After scouring Moruya Markets looking unsuccessfully for rhubarb crowns, we head down the coast to Bingie Bingie Point, perhaps the most notable of the local geological sites. We walk out onto a promontory with spectacular views north towards Didthul (called Pigeon House by Captain Cook) and south towards Gulaga. The rocks are vivid with lichen, but today we are after more than aesthetics.
Let's see how I go with recognition and explanation today, helped out by J and the same website that gave us chevron-recognition last week. We are hunting first of all for dikes, two different kinds and colours. They are described as “discordant features” which gives me hope. I'm looking for something distinctive: a false lead in a way. I later discover that “discordant features” is a technical term, not a description. The sheer multitude of rocks is daunting and I wonder whether I'll walk on by without actually encountering. But my scramble-route leads me to unmistakable dikes, rock running in a panel, intruded into older rock, rock formed when magma cooled and solidified. Even in the world of rocks, it seems, younger shoulders older out of the way. One dike is blonde (aplite), the other black (porphyritic basalt.) If I begin to think I have seen a dike of substance, I need to think again: the Great Dike of Zimbabwe is 600 km long and 10 km wide.
So I've found and identified the dikes. However, there are other things to find before I can simply, and far more easily, admire beauty. Find the junction between tonalite (lighter grey) and gabbro (darker grey) I must, because it's “geologically outstanding” to see two different igneous rock types in such a small area. Here, I'm not so sure about my ID, but if I'm wrong we're left with a beautiful view, and that's not to be sniffed at!
Moving away from the hard labour of new knowledge, I indulge in a little bit of purely aesthetic photography capturing the rich colours and patterns of the orange and yellow-green lichens that make the rocks at Bingie so immediately and superficially spectacular.

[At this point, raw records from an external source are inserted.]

-- pv_equiv track=rewrite | github.com/ChristopherCocuzza/Resume | analysis/plots/thesis/jets.py | find_eta_bins
-- ===== SOURCE A (Python) =====
-- def find_eta_bins(table):
--     ## find the indices of eta bins
--     eta_headers = [_ for _ in table if 'eta' in _]
--     absolute_eta = False
--     for _ in eta_headers:
--         if 'abs' in _:
--             absolute_eta = True
--             break
--
--     eta_bin_indices = []
--     eta_bin_indices.append([0])
--     if absolute_eta:
--         eta_key = 'eta-abs-min'
--     else:
--         eta_key = 'eta-min'
--     for i in range(len(table[eta_key]) - 1):
--         if table[eta_key][i] != table[eta_key][i + 1]:
--             eta_bin_indices[-1].append(i + 1)
--             eta_bin_indices.append([i + 1])
--     eta_bin_indices[-1].append(len(table[eta_key]))
--
--     return eta_headers, absolute_eta, eta_bin_indices
-- ===== SOURCE B (Python) =====
-- def find_eta_bins(table):
--     ## run-skipping recursion: each bin is one maximal run of equal values in the eta
--     ## column; find its end by skipping ahead, emit [start, end], recurse on the rest
--     eta_headers = [h for h in table if 'eta' in h]
--     absolute_eta = any('abs' in h for h in eta_headers)
--     col = table['eta-abs-min' if absolute_eta else 'eta-min']
--
--     def run_bins(start):
--         end = start + 1
--         while end < len(col) and col[end] == col[start]:
--             end += 1
--         if end >= len(col):
--             return [[start, len(col)]]
--         return [[start, end]] + run_bins(end)
--
--     return eta_headers, absolute_eta, run_bins(0)
-- ===== Notes on version B (the rewrite author's own statement) =====
-- stated objective: alternative
-- what changed: Replaces A's index loop over all consecutive pairs (mutating the last open bin and opening a new one at each change) with a recursion over maximal runs: an inner while-loop skips to the end of the current run of equal values, emits the [start, end] bin, and recurses from there; the break-scan for 'abs' becomes any().
-- outside the precondition, e.g. on find_eta_bins({'x': [1, 2]}): A raises KeyError, B raises KeyError
import Mathlib
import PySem

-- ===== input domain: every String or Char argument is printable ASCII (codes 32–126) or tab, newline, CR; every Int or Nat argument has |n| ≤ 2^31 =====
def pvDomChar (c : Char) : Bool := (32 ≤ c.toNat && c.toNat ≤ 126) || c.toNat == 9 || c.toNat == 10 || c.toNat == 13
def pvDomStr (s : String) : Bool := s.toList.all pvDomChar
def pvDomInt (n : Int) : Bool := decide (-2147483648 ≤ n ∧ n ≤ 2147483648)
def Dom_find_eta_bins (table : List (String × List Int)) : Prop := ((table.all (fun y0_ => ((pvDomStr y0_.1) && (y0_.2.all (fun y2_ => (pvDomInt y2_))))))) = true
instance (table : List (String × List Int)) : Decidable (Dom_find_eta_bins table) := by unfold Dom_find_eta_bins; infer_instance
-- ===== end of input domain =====

-- B replaces A's consecutive-pair change-point loop by a recursion over maximal runs of
-- equal values: an inner loop skips to the end of the current run, that run is one bin,
-- and the recursion continues from there (objective: alternative).

-- ===== PORT A =====
-- A's 'for _ in eta_headers: if 'abs' in _: … break' — a scan that stops at the first hit
def findEtaAbsLoop : List String → Bool
  | [] => false
  | h :: t => if PySem.Str.isIn "abs" h then true else findEtaAbsLoop t

def find_eta_bins (table : List (String × List Int)) : List String × Bool × List (List Int) :=
  let d : PySem.Dict String (List Int) := PySem.Dict.mk table
  let eta_headers := d.keys.filter (fun h => PySem.Str.isIn "eta" h)
  let absolute_eta := findEtaAbsLoop eta_headers
  let eta_key := if absolute_eta then "eta-abs-min" else "eta-min"
  let col := (d.get? eta_key).getD []
  let n : Int := (col.length : Int)
  -- state = (closed bins, the currently open bin); 'eta_bin_indices[-1].append' closes the open bin
  let st := (PySem.List.pyRange 0 (n - 1) 1).foldl
      (fun (st : List (List Int) × List Int) i =>
        if PySem.List.pyGetD col i 0 != PySem.List.pyGetD col (i + 1) 0 then
          (st.1 ++ [st.2 ++ [i + 1]], [i + 1])
        else st)
      ([], [0])
  (eta_headers, absolute_eta, st.1 ++ [st.2 ++ [n]])

-- ===== PORT B =====
-- B's inner 'while end < len(col) and col[end] == col[start]: end += 1'
-- (indices stay in range, so col[·] is List.getD with an unreachable default)
def runEnd (col : List Int) (s : Nat) (e : Nat) : Nat :=
  if h : e < col.length ∧ col.getD e 0 = col.getD s 0 then runEnd col s (e + 1) else e
termination_by col.length - e
decreasing_by omega

-- termination of B's recursion: the run end is strictly past the start
theorem runEnd_ge (col : List Int) (s e : Nat) : e ≤ runEnd col s e := by
  unfold runEnd
  split
  · exact le_trans (by omega) (runEnd_ge col s (e + 1))
  · exact le_refl e
termination_by col.length - e
decreasing_by omega

-- B's 'def run_bins(start): …'
def runBins (col : List Int) (start : Nat) : List (List Int) :=
  let e := runEnd col start (start + 1)
  if col.length ≤ e then [[(start : Int), (col.length : Int)]]
  else [(start : Int), (e : Int)] :: runBins col e
termination_by col.length - start
decreasing_by
  have := runEnd_ge col start (start + 1)
  omega

def find_eta_bins_alt (table : List (String × List Int)) : List String × Bool × List (List Int) :=
  let d : PySem.Dict String (List Int) := PySem.Dict.mk table
  let eta_headers := d.keys.filter (fun h => PySem.Str.isIn "eta" h)
  let absolute_eta := eta_headers.any (fun h => PySem.Str.isIn "abs" h)
  let col := (d.get? (if absolute_eta then "eta-abs-min" else "eta-min")).getD []
  (eta_headers, absolute_eta, runBins col 0)

-- ===== PRECONDITION & SPEC =====
-- Pre_ excludes exactly the tables where the selected eta key is absent: there Python A raises KeyError.
def Pre_find_eta_bins (table : List (String × List Int)) : Prop :=
  (PySem.Dict.mk table).contains
    (if ((PySem.Dict.mk table).keys.filter (fun h => PySem.Str.isIn "eta" h)).any
          (fun h => PySem.Str.isIn "abs" h)
     then "eta-abs-min" else "eta-min") = true
instance (table : List (String × List Int)) : Decidable (Pre_find_eta_bins table) := by unfold Pre_find_eta_bins; infer_instance

def pvWitness_find_eta_bins : (List (String × List Int)) := [("eta-min", [1, 1, 2])]

def Spec_find_eta_bins (table : List (String × List Int)) (out : List String × Bool × List (List Int)) : Prop := out = find_eta_bins_alt table
instance (table : List (String × List Int)) (out : List String × Bool × List (List Int)) : Decidable (Spec_find_eta_bins table out) := by unfold Spec_find_eta_bins; infer_instance

-- ===== CLAIM (what is proved, stated in full; the proofs are below) =====
def Claim_equal_find_eta_bins : Prop := ∀ (table : List (String × List Int)), Dom_find_eta_bins table → Pre_find_eta_bins table → Spec_find_eta_bins table (find_eta_bins table)

-- ===== LEMMAS AND PROOFS =====

-- the break-scan is 'any'
theorem findEtaAbsLoop_eq_any (hs : List String) :
    findEtaAbsLoop hs = hs.any (fun h => PySem.Str.isIn "abs" h) := by
  induction hs with
  | nil => rfl
  | cons h t ih => simp [findEtaAbsLoop, List.any_cons, ih]

-- consecutive pairs of b :: cs, and the last element of b :: cs
def pairsAux : Int → List Int → List (List Int)
  | _, [] => []
  | b, c :: cs => [b, c] :: pairsAux c cs

def lastAux : Int → List Int → Int
  | b, [] => b
  | _, c :: cs => lastAux c cs

-- characterisation of A's fold: state stays (closed bins, singleton open bin)
theorem foldA_eq (r : List Int) (p : Int → Bool) (acc : List (List Int)) (b : Int) :
    r.foldl (fun (st : List (List Int) × List Int) i =>
        if p i then (st.1 ++ [st.2 ++ [i + 1]], [i + 1]) else st) (acc, [b])
    = (acc ++ pairsAux b ((r.filter p).map (fun i => i + 1)),
       [lastAux b ((r.filter p).map (fun i => i + 1))]) := by
  induction r generalizing acc b with
  | nil => simp [pairsAux, lastAux]
  | cons i t ih =>
      simp only [List.foldl_cons, List.filter_cons]
      by_cases hp : p i
      · simp only [hp, ite_true]
        rw [ih]
        simp [pairsAux, lastAux]
      · simp only [hp, ite_false, Bool.false_eq_true]
        rw [ih]

theorem pairsAux_append_singleton (cs : List Int) (b n : Int) :
    pairsAux b (cs ++ [n]) = pairsAux b cs ++ [[lastAux b cs, n]] := by
  induction cs generalizing b with
  | nil => rfl
  | cons c cs ih => simp [pairsAux, lastAux, ih]

-- the change points of col that lie at or after index s, shifted by one (as Ints)
def cpsFrom (col : List Int) (s : Nat) : List Int :=
  ((List.range' s (col.length - 1 - s)).filter
      (fun i => col.getD i 0 != col.getD (i + 1) 0)).map (fun i => ((i + 1 : Nat) : Int))

-- everything the while-loop guarantees about the run end
theorem runEnd_spec (col : List Int) (s e : Nat) (he : e ≤ col.length) :
    e ≤ runEnd col s e ∧ runEnd col s e ≤ col.length ∧
    (∀ k, e ≤ k → k < runEnd col s e → col.getD k 0 = col.getD s 0) ∧
    (runEnd col s e = col.length ∨ col.getD (runEnd col s e) 0 ≠ col.getD s 0) := by
  unfold runEnd
  split
  · rename_i h
    obtain ⟨h1, h2, h3, h4⟩ := runEnd_spec col s (e + 1) (by omega)
    refine ⟨by omega, h2, ?_, h4⟩
    intro k hk1 hk2
    rcases Nat.eq_or_lt_of_le hk1 with rfl | hlt
    · exact h.2
    · exact h3 k hlt hk2
  · rename_i h
    rw [Classical.not_and_iff_not_or_not] at h
    refine ⟨le_refl e, he, by omega, ?_⟩
    rcases h with h | h
    · left; omega
    · right; exact h
termination_by col.length - e
decreasing_by omega

-- B's recursion produces exactly the consecutive pairs of the change-point list
theorem runBins_eq (col : List Int) (s : Nat) (hs : s < col.length) :
    runBins col s = pairsAux (s : Int) (cpsFrom col s ++ [(col.length : Int)]) := by
  obtain ⟨h1, h2, h3, h4⟩ := runEnd_spec col s (s + 1) (by omega)
  set r := runEnd col s (s + 1) with hr
  have hall : ∀ k, s ≤ k → k < r → col.getD k 0 = col.getD s 0 := by
    intro k hk1 hk2
    rcases Nat.eq_or_lt_of_le hk1 with rfl | hlt
    · rfl
    · exact h3 k hlt hk2
  rw [runBins]
  simp only [← hr]
  by_cases hend : col.length ≤ r
  · -- last run: no change points at or after s
    have hrl : r = col.length := by omega
    have hcps : cpsFrom col s = [] := by
      unfold cpsFrom
      rw [List.map_eq_nil_iff, List.filter_eq_nil_iff]
      intro i hi
      rw [List.mem_range'_1] at hi
      have e1 : col.getD i 0 = col.getD s 0 := hall i hi.1 (by omega)
      have e2 : col.getD (i + 1) 0 = col.getD s 0 := hall (i + 1) (by omega) (by omega)
      simp only [bne_iff_ne, ne_eq, Decidable.not_not]
      rw [e1, e2]
    simp [hend, hcps, pairsAux]
  · -- the run ends before the column does: r is the next change point
    have hend' : r < col.length := by omega
    have hne : col.getD r 0 ≠ col.getD s 0 := by
      rcases h4 with h | h
      · omega
      · exact h
    have hsplit : cpsFrom col s = (r : Int) :: cpsFrom col r := by
      unfold cpsFrom
      have hlen : col.length - 1 - s = (r - 1 - s) + (1 + (col.length - 1 - r)) := by omega
      rw [hlen, ← List.range'_append]
      have hmid : List.range' (s + 1 * (r - 1 - s)) (1 + (col.length - 1 - r))
          = (r - 1) :: List.range' r (col.length - 1 - r) := by
        have h1' : s + 1 * (r - 1 - s) = r - 1 := by omega
        have h2' : 1 + (col.length - 1 - r) = (col.length - 1 - r) + 1 := by omega
        have h3' : (r - 1) + 1 = r := by omega
        rw [h1', h2', List.range'_succ, h3']
      rw [hmid, List.filter_append, List.filter_cons]
      have hfirst : List.filter (fun i => col.getD i 0 != col.getD (i + 1) 0)
          (List.range' s (r - 1 - s)) = [] := by
        rw [List.filter_eq_nil_iff]
        intro i hi
        rw [List.mem_range'_1] at hi
        have e1 : col.getD i 0 = col.getD s 0 := hall i hi.1 (by omega)
        have e2 : col.getD (i + 1) 0 = col.getD s 0 := hall (i + 1) (by omega) (by omega)
        simp only [bne_iff_ne, ne_eq, Decidable.not_not]
        rw [e1, e2]
      have hcp : (col.getD (r - 1) 0 != col.getD ((r - 1) + 1) 0) = true := by
        have hr1 : (r - 1) + 1 = r := by omega
        have e1 : col.getD (r - 1) 0 = col.getD s 0 := hall (r - 1) (by omega) (by omega)
        rw [hr1, e1]
        simp only [bne_iff_ne, ne_eq]
        exact Ne.symm hne
      rw [hfirst]
      simp only [hcp, if_true, List.nil_append, List.map_cons]
      have hr1 : ((r - 1 + 1 : Nat) : Int) = (r : Int) := by omega
      rw [hr1]
    rw [hsplit]
    have hnot : ¬ col.length ≤ r := not_le.mpr hend'
    simp only [hnot, ite_false, List.cons_append, pairsAux]
    rw [runBins_eq col r hend']
termination_by col.length - s
decreasing_by omega

-- A's filtered Int range is the Nat change-point list
theorem cps_cast (col : List Int) :
    ((PySem.List.pyRange 0 ((col.length : Int) - 1) 1).filter
        (fun i => PySem.List.pyGetD col i 0 != PySem.List.pyGetD col (i + 1) 0)).map
      (fun i => i + 1) = cpsFrom col 0 := by
  unfold cpsFrom
  rw [PySem.List.pyRange_one]
  have ht : (((col.length : Int) - 1) - 0).toNat = col.length - 1 := by omega
  rw [ht, List.filter_map, List.map_map, List.range_eq_range', Nat.sub_zero]
  congr 1
  · funext k
    simp only [Function.comp_apply]
    push_cast
    ring
  · congr 1
    funext k
    simp only [Function.comp_apply, zero_add]
    have h2 : ((k : Int) + 1) = ((k + 1 : Nat) : Int) := by push_cast; ring
    rw [PySem.List.pyGetD_natCast, h2, PySem.List.pyGetD_natCast]

-- ===== VERDICT (by name: the statement is the Claim_ definition above) =====
theorem find_eta_bins_spec : Claim_equal_find_eta_bins := by
  intro table _ _
  unfold Spec_find_eta_bins find_eta_bins find_eta_bins_alt
  simp only [findEtaAbsLoop_eq_any]
  refine congrArg _ (congrArg _ ?_)
  rw [foldA_eq]
  set col := ((PySem.Dict.mk table).get?
      (if ((PySem.Dict.mk table).keys.filter (fun h => PySem.Str.isIn "eta" h)).any
            (fun h => PySem.Str.isIn "abs" h)
       then "eta-abs-min" else "eta-min")).getD [] with hcol
  simp only [List.nil_append, List.singleton_append]
  rw [← pairsAux_append_singleton, cps_cast]
  by_cases h0 : col.length = 0
  · have : col = [] := List.eq_nil_of_length_eq_zero h0
    rw [this]
    rw [runBins]
    simp [runEnd, cpsFrom, pairsAux]
  · rw [runBins_eq col 0 (by omega)]
    norm_num
theorem pvCap_lower (p : List Char) : pvCapitalize (p.map PySem.Chars.lowerChar) = pvCapitalize p := by
  cases p with
  | nil => rfl
  | cons c cs =>
    simp only [List.map_cons, pvCapitalize, pvUpper_lower, List.map_map]
    congr 1
    exact List.map_congr_left (fun x _ => pvLower_lower x)

-- PySem.Chars.splitOn on a one-character separator is List.splitOn
theorem pvSplitOnP_ne_nil {α : Type} (q : α → Bool) : ∀ (l : List α), List.splitOnP q l ≠ [] := by
  intro l
  induction l with
  | nil => simp [List.splitOnP_nil]
  | cons a t ih =>
    rw [List.splitOnP_cons]
    split_ifs
    · simp
    · cases h : List.splitOnP q t with
      | nil => exact absurd h ih
      | cons x xs => simp

theorem pvMem_splitOnP {α : Type} (q : α → Bool) :
    ∀ (l : List α) (p : List α), p ∈ List.splitOnP q l → ∀ x ∈ p, q x = false ∧ x ∈ l := by
  intro l
  induction l with
  | nil =>
    intro p hp x hx
    simp [List.splitOnP_nil] at hp
    subst hp
    simp at hx
  | cons a t ih =>
    intro p hp x hx
    rw [List.splitOnP_cons] at hp
    by_cases hqa : q a = true
    · rw [if_pos hqa] at hp
      rcases List.mem_cons.mp hp with rfl | hp'
      · simp at hx
      · have := ih p hp' x hx
        exact ⟨this.1, List.mem_cons_of_mem a this.2⟩
    · rw [if_neg hqa] at hp
      cases hsp : List.splitOnP q t with
      | nil => exact absurd hsp (pvSplitOnP_ne_nil q t)
      | cons h0 t0 =>
        rw [hsp] at hp
        simp only [List.modifyHead] at hp
        rcases List.mem_cons.mp hp with rfl | hp'
        · rcases List.mem_cons.mp hx with rfl | hx'
          · exact ⟨by simpa using hqa, List.mem_cons_self⟩
          · have := ih h0 (by rw [hsp]; exact List.mem_cons_self) x hx'
            exact ⟨this.1, List.mem_cons_of_mem a this.2⟩
        · have := ih p (by rw [hsp]; exact List.mem_cons_of_mem h0 hp') x hx
          exact ⟨this.1, List.mem_cons_of_mem a this.2⟩

theorem pvGo_eq (c : Char) : ∀ (fuel : Nat) (l cur : List Char) (acc : List (List Char)), l.length < fuel →
    PySem.Chars.splitOn.go [c] fuel l cur acc
      = acc.reverse ++ List.modifyHead (cur.reverse ++ ·) (l.splitOn c) := by
  intro fuel
  induction fuel with
  | zero => intro l cur acc h; omega
  | succ n ih =>
    intro l cur acc h
    cases l with
    | nil =>
      rw [PySem.Chars.splitOn.go]
      simp [List.splitOn, List.splitOnP_nil]
      omega
    | cons a rest =>
      rw [PySem.Chars.splitOn.go]
      by_cases hca : c = a
      · subst hca
        rw [if_pos (by simp [List.isPrefixOf])]
        simp only [List.length_cons, List.length_nil, Nat.zero_add, List.drop_succ_cons, List.drop_zero]
        rw [ih rest [] _ (by simpa using Nat.lt_of_succ_lt_succ h)]
        have hsp : (c :: rest).splitOn c = [] :: rest.splitOn c := by
          simp [List.splitOn, List.splitOnP_cons]
        rw [hsp]
        cases hr : rest.splitOn c with
        | nil => exact absurd (by simpa [List.splitOn] using hr) (pvSplitOnP_ne_nil _ rest)
        | cons h0 t0 => simp
      · rw [if_neg (by simp [List.isPrefixOf]; exact hca)]
        rw [ih rest (a :: cur) acc (by simpa using Nat.lt_of_succ_lt_succ h)]
        have hac : (a == c) = false := by
          simp only [beq_eq_false_iff_ne, ne_eq]
          exact fun hh => hca hh.symm
        have hsp : (a :: rest).splitOn c = List.modifyHead (a :: ·) (rest.splitOn c) := by
          simp [List.splitOn, List.splitOnP_cons, hac]
        rw [hsp]
        cases hr : rest.splitOn c with
        | nil => exact absurd (by simpa [List.splitOn] using hr) (pvSplitOnP_ne_nil _ rest)
        | cons h0 t0 => simp

theorem pvSplit_eq (l : List Char) (c : Char) :
    PySem.Chars.splitOn l [c] = l.splitOn c := by
  rw [PySem.Chars.splitOn, pvGo_eq c (l.length + 1) l [] [] (by omega)]
  cases h : l.splitOn c with
  | nil => exact absurd (by simpa [List.splitOn] using h) (pvSplitOnP_ne_nil _ l)
  | cons h0 t0 => simp

-- capitalize / lower-casing pushed through a hyphen split
theorem pvLower_split : ∀ (u : List Char),
    List.splitOnP (fun x => x == '-') (u.map PySem.Chars.lowerChar)
      = (List.splitOnP (fun x => x == '-') u).map (List.map PySem.Chars.lowerChar) := by
  intro u
  induction u with
  | nil => simp [List.splitOnP_nil]
  | cons c t ih =>
    simp only [List.map_cons, List.splitOnP_cons]
    by_cases hc : c = '-'
    · rw [if_pos (by simp [(pvLower_eq_sep c '-' (Or.inr rfl)).mpr hc]), if_pos (by simp [hc]), ih]
      simp
    · rw [if_neg (by simp only [beq_iff_eq]; exact fun hh => hc ((pvLower_eq_sep c '-' (Or.inr rfl)).mp hh)),
         if_neg (by simp [hc]), ih]
      cases hr : List.splitOnP (fun x => x == '-') t with
      | nil => exact absurd hr (pvSplitOnP_ne_nil _ t)
      | cons h0 t0 => simp

theorem pvCap_split (t : List Char) :
    (pvCapitalize t).splitOn '-'
      = match t.splitOn '-' with
        | [] => []
        | p :: ps => pvCapitalize p :: ps.map (List.map PySem.Chars.lowerChar) := by
  cases t with
  | nil => simp [pvCapitalize, List.splitOn, List.splitOnP_nil]
  | cons c cs =>
    simp only [pvCapitalize, List.splitOn, List.splitOnP_cons]
    by_cases hc : c = '-'
    · have hup : PySem.Chars.upperChar c = '-' := (pvUpper_eq_sep c '-' (Or.inr rfl)).mpr hc
      rw [if_pos (by simp [hup]), if_pos (by simp [hc]), pvLower_split cs]
    · have hup : ¬ PySem.Chars.upperChar c = '-' :=
        fun hh => hc ((pvUpper_eq_sep c '-' (Or.inr rfl)).mp hh)
      rw [if_neg (by simp only [beq_iff_eq]; exact hup), if_neg (by simp [hc]), pvLower_split cs]
      cases hr : List.splitOnP (fun x => x == '-') cs with
      | nil => exact absurd hr (pvSplitOnP_ne_nil _ cs)
      | cons h0 t0 => simp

The end point of our Bingie ramble are the remains of the SS Monaro wrecked en route from Sydney to Merimbula in May 1879. It came to grief on a reef on a dark rainy night: all the passengers were saved and warmed by blankets sent from Moruya. However there was no hope of recovering the steamer, and the remains (two boilers and a steam post) are rusting in decaying splendour more than a century later.